• _THE TASK_
Copy each line containing "only" from the listing below.

--- START ---

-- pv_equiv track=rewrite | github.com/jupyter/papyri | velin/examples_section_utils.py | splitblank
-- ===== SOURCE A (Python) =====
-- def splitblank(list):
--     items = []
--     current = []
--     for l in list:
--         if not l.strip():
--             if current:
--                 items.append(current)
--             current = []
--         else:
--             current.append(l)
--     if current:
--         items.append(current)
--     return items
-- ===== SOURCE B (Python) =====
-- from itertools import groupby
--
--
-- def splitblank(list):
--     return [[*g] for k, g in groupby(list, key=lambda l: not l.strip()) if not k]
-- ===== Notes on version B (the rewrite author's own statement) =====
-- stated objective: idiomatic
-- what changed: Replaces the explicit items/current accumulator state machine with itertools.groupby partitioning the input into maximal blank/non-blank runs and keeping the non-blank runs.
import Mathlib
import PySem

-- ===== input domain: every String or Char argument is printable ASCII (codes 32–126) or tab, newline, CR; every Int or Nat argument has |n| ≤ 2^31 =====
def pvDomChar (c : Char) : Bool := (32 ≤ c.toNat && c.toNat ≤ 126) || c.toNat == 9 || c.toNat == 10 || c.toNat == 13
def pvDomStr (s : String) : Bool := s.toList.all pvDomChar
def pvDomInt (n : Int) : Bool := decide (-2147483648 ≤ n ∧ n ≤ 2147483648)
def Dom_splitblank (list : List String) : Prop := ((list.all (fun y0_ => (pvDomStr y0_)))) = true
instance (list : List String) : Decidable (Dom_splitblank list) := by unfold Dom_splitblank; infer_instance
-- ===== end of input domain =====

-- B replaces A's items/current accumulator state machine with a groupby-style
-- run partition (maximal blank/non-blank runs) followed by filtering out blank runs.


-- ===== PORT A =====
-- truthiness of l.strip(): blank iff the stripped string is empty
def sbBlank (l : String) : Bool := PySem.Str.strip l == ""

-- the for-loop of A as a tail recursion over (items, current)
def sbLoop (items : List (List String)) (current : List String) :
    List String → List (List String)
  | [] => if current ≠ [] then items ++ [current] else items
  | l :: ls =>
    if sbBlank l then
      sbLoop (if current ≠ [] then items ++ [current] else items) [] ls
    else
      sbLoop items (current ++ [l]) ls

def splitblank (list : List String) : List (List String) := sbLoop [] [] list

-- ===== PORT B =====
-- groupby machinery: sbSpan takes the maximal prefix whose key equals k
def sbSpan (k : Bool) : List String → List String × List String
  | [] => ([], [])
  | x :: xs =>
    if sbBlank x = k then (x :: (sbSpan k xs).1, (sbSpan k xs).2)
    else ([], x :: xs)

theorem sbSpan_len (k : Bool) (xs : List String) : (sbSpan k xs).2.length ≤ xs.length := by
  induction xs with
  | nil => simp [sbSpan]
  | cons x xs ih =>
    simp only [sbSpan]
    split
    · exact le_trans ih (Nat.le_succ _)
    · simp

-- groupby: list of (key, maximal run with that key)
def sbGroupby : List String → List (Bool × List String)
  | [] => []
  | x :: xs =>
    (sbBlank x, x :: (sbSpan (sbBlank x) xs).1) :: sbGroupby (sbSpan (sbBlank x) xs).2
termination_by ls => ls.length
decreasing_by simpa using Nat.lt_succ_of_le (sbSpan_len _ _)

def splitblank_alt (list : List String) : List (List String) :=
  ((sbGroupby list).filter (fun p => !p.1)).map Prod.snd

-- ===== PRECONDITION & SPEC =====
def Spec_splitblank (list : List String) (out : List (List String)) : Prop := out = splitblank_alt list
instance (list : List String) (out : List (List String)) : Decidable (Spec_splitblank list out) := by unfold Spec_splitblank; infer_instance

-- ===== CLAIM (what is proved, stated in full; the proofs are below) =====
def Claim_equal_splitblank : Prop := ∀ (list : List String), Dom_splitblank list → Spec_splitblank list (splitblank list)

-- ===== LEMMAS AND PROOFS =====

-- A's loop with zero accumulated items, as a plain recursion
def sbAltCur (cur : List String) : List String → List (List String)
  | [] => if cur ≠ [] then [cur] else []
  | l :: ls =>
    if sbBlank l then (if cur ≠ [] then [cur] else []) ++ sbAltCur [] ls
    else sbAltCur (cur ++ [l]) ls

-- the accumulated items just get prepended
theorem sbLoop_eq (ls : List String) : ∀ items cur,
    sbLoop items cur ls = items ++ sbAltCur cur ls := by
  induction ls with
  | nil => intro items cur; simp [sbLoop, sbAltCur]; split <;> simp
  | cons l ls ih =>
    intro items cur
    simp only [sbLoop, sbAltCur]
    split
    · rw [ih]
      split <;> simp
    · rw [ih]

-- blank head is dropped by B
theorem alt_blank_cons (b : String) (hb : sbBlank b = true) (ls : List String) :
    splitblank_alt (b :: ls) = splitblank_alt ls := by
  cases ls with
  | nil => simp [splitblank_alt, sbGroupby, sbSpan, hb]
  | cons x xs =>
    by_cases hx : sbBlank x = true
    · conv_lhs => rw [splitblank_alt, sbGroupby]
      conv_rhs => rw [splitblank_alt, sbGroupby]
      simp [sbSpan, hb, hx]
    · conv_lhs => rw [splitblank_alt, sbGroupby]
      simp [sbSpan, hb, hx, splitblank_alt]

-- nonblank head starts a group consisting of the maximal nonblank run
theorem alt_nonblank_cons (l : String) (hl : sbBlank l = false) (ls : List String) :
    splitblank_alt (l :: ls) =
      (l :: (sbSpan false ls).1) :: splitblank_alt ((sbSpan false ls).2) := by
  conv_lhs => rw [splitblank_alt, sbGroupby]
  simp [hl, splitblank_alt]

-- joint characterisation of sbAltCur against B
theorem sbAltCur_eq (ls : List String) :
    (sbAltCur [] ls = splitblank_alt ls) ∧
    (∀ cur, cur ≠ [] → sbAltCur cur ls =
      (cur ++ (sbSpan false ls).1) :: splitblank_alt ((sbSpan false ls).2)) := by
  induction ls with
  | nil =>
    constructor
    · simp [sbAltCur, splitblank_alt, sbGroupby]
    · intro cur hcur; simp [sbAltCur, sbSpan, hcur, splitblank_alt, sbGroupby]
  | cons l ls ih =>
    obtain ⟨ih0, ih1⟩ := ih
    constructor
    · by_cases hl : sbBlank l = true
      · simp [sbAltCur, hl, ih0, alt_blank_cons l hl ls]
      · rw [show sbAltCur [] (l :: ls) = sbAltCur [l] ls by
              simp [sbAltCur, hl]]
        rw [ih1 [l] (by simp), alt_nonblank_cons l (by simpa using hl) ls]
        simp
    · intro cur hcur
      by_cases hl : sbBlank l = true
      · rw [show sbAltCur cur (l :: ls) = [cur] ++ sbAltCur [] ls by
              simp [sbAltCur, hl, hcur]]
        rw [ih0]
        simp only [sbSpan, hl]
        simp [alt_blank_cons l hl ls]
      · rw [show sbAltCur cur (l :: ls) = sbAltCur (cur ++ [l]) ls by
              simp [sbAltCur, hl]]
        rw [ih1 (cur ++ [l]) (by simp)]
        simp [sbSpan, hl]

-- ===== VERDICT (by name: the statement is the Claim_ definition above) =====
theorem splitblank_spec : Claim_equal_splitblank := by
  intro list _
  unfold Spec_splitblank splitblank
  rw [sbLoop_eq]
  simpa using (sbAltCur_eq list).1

--- END ---

• _THE ANSWER_
    simp only [sbSpan]
    simp only [sbLoop, sbAltCur]
        simp only [sbSpan, hl]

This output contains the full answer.